The reality shifts continue. Adri[enne/ian]‘s gender proves fluid, as does the exact nature of the relationship to Antoine — lovers, siblings, parent and child— and time itself begins to shift forward but regardless of the reality around them the pair are always connected and always, it seems, threatened.

Unfortunately for the pair, the one consistent element in their mutable world is the direction of change in the world around them, which is degrading from unsatisfactory (with rumours of war) to bad to apocalyptic to post-apocalyptic to worse. The atmosphere has been seeded with agents that transform those unlucky enough not to find refuge deep beneath the surface. Every day, the contamination seeps deeper into the subterranean refuges.

~oOo~

The odd thing about reading this is that having first heard of this through online reviews I was expecting a work a lot more opaque than the one I got. Brissett, I thought, makes it perfectly clear, almost on the first page, why reality is shifting as it does. Why …. how to avoid spoilers here …. matters would happen in this way is perhaps unclear (although it is eventually explained) but what’s going on is obvious. Isn’t it?
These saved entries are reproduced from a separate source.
-- pv_equiv track=rewrite | github.com/Thanhtinh06/baitapbigo | Bai5/check_study_hour.py | check_study_hour
-- ===== SOURCE A (Python) =====
-- def check_study_hour(n, a):
--     count = 0
--     for i in range(n):
--         if a[i] == 0:
--             count += 1
--         else:
--             count = 0
--         if count > 3:
--             return False
--     return count == 0
-- ===== SOURCE B (Python) =====
-- def check_study_hour(n, a):
--     xs = [a[i] for i in range(n)]
--     runs = []
--     for x in xs:
--         if runs and runs[-1][0] == x:
--             v, k = runs[-1]
--             runs[-1] = (v, k + 1)
--         else:
--             runs.append((x, 1))
--     for v, k in runs:
--         if v == 0 and k > 3:
--             return False
--     return (not xs) or xs[-1] != 0
-- ===== Notes on version B (the rewrite author's own statement) =====
-- stated objective: alternative
-- what changed: Replaces A's resettable counter with early return by materialising the examined prefix, run-length encoding it, rejecting any zero-run longer than 3, and finally testing the last element.
import Mathlib
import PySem

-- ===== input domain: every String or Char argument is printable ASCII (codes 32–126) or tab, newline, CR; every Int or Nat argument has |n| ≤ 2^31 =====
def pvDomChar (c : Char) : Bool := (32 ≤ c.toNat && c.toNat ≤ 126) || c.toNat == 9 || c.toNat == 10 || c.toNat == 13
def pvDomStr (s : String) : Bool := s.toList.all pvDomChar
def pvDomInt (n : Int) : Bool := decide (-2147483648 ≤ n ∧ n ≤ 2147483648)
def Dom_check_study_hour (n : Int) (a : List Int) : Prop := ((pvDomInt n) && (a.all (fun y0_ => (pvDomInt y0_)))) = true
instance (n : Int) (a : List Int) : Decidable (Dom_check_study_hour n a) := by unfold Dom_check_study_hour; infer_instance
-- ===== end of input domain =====

-- B re-implements A's resettable zero-counter as a run-length encoding of the examined
-- prefix followed by a scan of the runs and a last-element test (alternative decomposition,
-- same asymptotic cost).

-- ===== PORT A =====
-- the for-loop over range(n) with early `return False`: recursion over the index list
def pvLoopA (a : List Int) : List Int → Int → Bool
  | [], count => count == 0
  | i :: is, count =>
    let count' := if (PySem.List.pyGet? a i).getD 0 == 0 then count + 1 else 0
    if count' > 3 then false else pvLoopA a is count'

def check_study_hour (n : Int) (a : List Int) : Bool :=
  pvLoopA a (PySem.List.pyRange 0 n 1) 0

-- ===== PORT B =====
-- one step of B's run-building loop: extend the last run or start a new one
def pvStep (rs : List (Int × Int)) (x : Int) : List (Int × Int) :=
  match rs.getLast? with
  | some (v, k) => if v == x then rs.dropLast ++ [(v, k + 1)] else rs ++ [(x, 1)]
  | none => rs ++ [(x, 1)]

-- B's second for-loop: `return False` as soon as a zero-run longer than 3 is seen
def pvBad (rs : List (Int × Int)) : Bool := rs.any (fun p => p.1 == 0 && decide ((3:Int) < p.2))

def check_study_hour_alt (n : Int) (a : List Int) : Bool :=
  let xs := (PySem.List.pyRange 0 n 1).map (fun i => (PySem.List.pyGet? a i).getD 0)
  let runs := xs.foldl pvStep []
  if pvBad runs then false
  else xs.isEmpty || ((PySem.List.pyGet? xs (-1)).getD 0 != 0)

-- ===== PRECONDITION & SPEC =====
-- Pre_ excludes exactly the inputs where Python A raises IndexError: n > len(a)
-- (for n ≤ len(a), including negative n, A returns normally).
def Pre_check_study_hour (n : Int) (a : List Int) : Prop := n ≤ (a.length : Int)
instance (n : Int) (a : List Int) : Decidable (Pre_check_study_hour n a) := by
  unfold Pre_check_study_hour; infer_instance

def pvWitness_check_study_hour : Int × List Int := (3, [1, 0, 2])

def Spec_check_study_hour (n : Int) (a : List Int) (out : Bool) : Prop := out = check_study_hour_alt n a
instance (n : Int) (a : List Int) (out : Bool) : Decidable (Spec_check_study_hour n a out) := by
  unfold Spec_check_study_hour; infer_instance

-- ===== CLAIM (what is proved, stated in full; the proofs are below) =====
def Claim_equal_check_study_hour : Prop := ∀ (n : Int) (a : List Int), Dom_check_study_hour n a → Pre_check_study_hour n a → Spec_check_study_hour n a (check_study_hour n a)

-- ===== LEMMAS AND PROOFS =====

-- A's loop expressed on the fetched values
def pvRunA : List Int → Int → Bool
  | [], c => c == 0
  | x :: t, c =>
    let c' := if x == 0 then c + 1 else 0
    if c' > 3 then false else pvRunA t c'

-- run-length encoding with an open current run (v, k)
def pvGo (v k : Int) : List Int → List (Int × Int)
  | [] => [(v, k)]
  | y :: ys => if v == y then pvGo v (k + 1) ys else (v, k) :: pvGo y 1 ys

lemma pvLoopA_eq_runA (a : List Int) (idxs : List Int) (c : Int) :
    pvLoopA a idxs c = pvRunA (idxs.map (fun i => (PySem.List.pyGet? a i).getD 0)) c := by
  induction idxs generalizing c with
  | nil => simp [pvLoopA, pvRunA]
  | cons i is ih => simp only [pvLoopA, pvRunA, List.map]; split <;> simp [ih]

lemma pvFoldl_step (ys : List Int) (rs0 : List (Int × Int)) (v k : Int) :
    List.foldl pvStep (rs0 ++ [(v, k)]) ys = rs0 ++ pvGo v k ys := by
  induction ys generalizing rs0 v k with
  | nil => simp [pvGo]
  | cons y t ih =>
    simp only [List.foldl, pvStep, List.getLast?_concat, List.dropLast_concat]
    by_cases h : v = y
    · subst h
      rw [if_pos (by simp), ih]
      simp [pvGo]
    · rw [if_neg (by simpa using h), ih]
      simp [pvGo, h, List.append_assoc]

lemma pvGo_bad_of_big (t : List Int) (k : Int) (hk : 3 < k) :
    pvBad (pvGo 0 k t) = true := by
  induction t generalizing k with
  | nil => simp [pvGo, pvBad]; omega
  | cons y t ih =>
    by_cases h : (0 : Int) = y
    · rw [show pvGo 0 k (y :: t) = pvGo 0 (k + 1) t by simp [pvGo, h]]
      exact ih (k + 1) (by omega)
    · rw [show pvGo 0 k (y :: t) = (0, k) :: pvGo y 1 t by simp [pvGo, h]]
      simp [pvBad]
      exact Or.inl hk

lemma pvLast_cons (y v : Int) (t : List Int) :
    ((y :: t).getLast?.getD v) = t.getLast?.getD y := by
  cases t with
  | nil => rfl
  | cons z u =>
    rw [List.getLast?_cons_cons]
    cases h : (z :: u).getLast? with
    | none => simp at h
    | some w => simp

lemma pvRunA_eq_go (ys : List Int) (v k : Int) (hk : 1 ≤ k) (hv : v = 0 → k ≤ 3) :
    pvRunA ys (if v = 0 then k else 0) =
      ((!(pvBad (pvGo v k ys))) && (ys.getLast?.getD v != 0)) := by
  induction ys generalizing v k with
  | nil =>
    by_cases hv0 : v = 0
    · have h3 : ¬ ((3:Int) < k) := by omega
      simp [hv0, pvRunA, pvGo, pvBad, h3]
      omega
    · simp [hv0, pvRunA, pvGo, pvBad]
  | cons y t ih =>
    rw [pvLast_cons]
    by_cases hvy : v = y
    · subst hvy
      rw [show pvGo v k (v :: t) = pvGo v (k + 1) t by simp [pvGo]]
      by_cases hv0 : v = 0
      · subst hv0
        by_cases hk3 : (3:Int) < k + 1
        · rw [pvGo_bad_of_big t (k + 1) hk3]
          simp [pvRunA, hk3]
        · have h := ih 0 (k + 1) (by omega) (fun _ => by omega)
          simp only [if_pos] at h
          simp [pvRunA, hk3]
          simpa using h
      · have h := ih v (k + 1) (by omega) (fun h => absurd h hv0)
        rw [if_neg hv0] at h
        simp [pvRunA, hv0]
        simpa using h
    · rw [show pvGo v k (y :: t) = (v, k) :: pvGo y 1 t by simp [pvGo, hvy]]
      have hbadhead : ((v == (0:Int)) && decide ((3:Int) < k)) = false := by
        by_cases hv0 : v = 0
        · have := hv hv0; simp [hv0]; omega
        · simp [hv0]
      have hbd : pvBad ((v, k) :: pvGo y 1 t) = pvBad (pvGo y 1 t) := by
        simp [pvBad, hbadhead]
      rw [hbd]
      have hih := ih y 1 (by omega) (fun _ => by omega)
      by_cases hy0 : y = 0
      · subst hy0
        simp only [if_pos] at hih
        have hne : v ≠ 0 := fun h => hvy (h.trans rfl)
        simp [pvRunA, hne]
        simpa using hih
      · rw [if_neg hy0] at hih
        simp [pvRunA, hy0]
        simpa using hih

-- ===== VERDICT (by name: the statement is the Claim_ definition above) =====
theorem check_study_hour_spec : Claim_equal_check_study_hour := by
  intro n a _ _
  unfold Spec_check_study_hour check_study_hour check_study_hour_alt
  rw [pvLoopA_eq_runA]
  set xs := (PySem.List.pyRange 0 n 1).map (fun i => (PySem.List.pyGet? a i).getD 0) with hxs
  clear hxs
  cases xs with
  | nil => simp [pvRunA, pvBad]
  | cons x t =>
    have hstep : pvStep [] x = [(x, 1)] := by simp [pvStep]
    have hfold : List.foldl pvStep [] (x :: t) = pvGo x 1 t := by
      simp only [List.foldl, hstep]
      have := pvFoldl_step t [] x 1
      simpa using this
    have hrun : pvRunA (x :: t) 0 = pvRunA t (if x = 0 then 1 else 0) := by
      by_cases hx : x = 0 <;> simp [pvRunA, hx]
    rw [hrun]
    show pvRunA t (if x = 0 then 1 else 0) =
      (if pvBad (List.foldl pvStep [] (x :: t)) then false
       else ((x :: t).isEmpty || ((PySem.List.pyGet? (x :: t) (-1)).getD 0 != 0)))
    rw [hfold, pvRunA_eq_go t x 1 (by omega) (fun _ => by omega),
        PySem.List.pyGet?_neg_one, pvLast_cons x 0 t]
    simp only [List.isEmpty_cons, Bool.false_or]
    by_cases hb : pvBad (pvGo x 1 t) = true <;> simp [hb]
It’s not that the author’s work is clichéd; it may be that excessive exposure to SF on my part has made it too easy for me to fill in the dots where genre fiction is concerned.

Brissett’s individual scenes are sharp and clear, as is her prose. I will admit that since what was going on was obvious to me, waiting for the author to reach the point where she felt the need to unify the narrative did drag … but only a bit. The individual scenes were nicely done.

At the risk of being spoilery, this book belongs to the grand tradition of showing what colonization feels like from the point of view of the colonized1. It sucks to be sitting on valuable real estate that more powerful cultures covet. This is an SF trope that goes back at least as far as War of the Worlds, and probably further; it’s still a rich source of inspiration.

Some authors have been tempted to provide the human protagonists of such dispiriting novels (or stories) with some last-minute out, some contrived weakness on the part of the invader, a sudden crisis of conscience, a poorly-foreshadowed wonder weapon. Brissett is exploring territory much closer to fiction like Disch’s The Genocides, and in very distant way, Russ’s We Who Are About To. This book is closer to historical accounts like The Diary of Ann Frank than it is to comforting pablum like Turtledove’s Worldwar series or Weber’s Out of the Dark. There is some consolation at the end but it’s of a thin, bitter kind.

Elysium, Or, the World After is available from Aqueduct Press.

1: There is, of course, also a tradition of fiction glorifying the process of colonization, curiously almost always told from the point of view of the colonizer.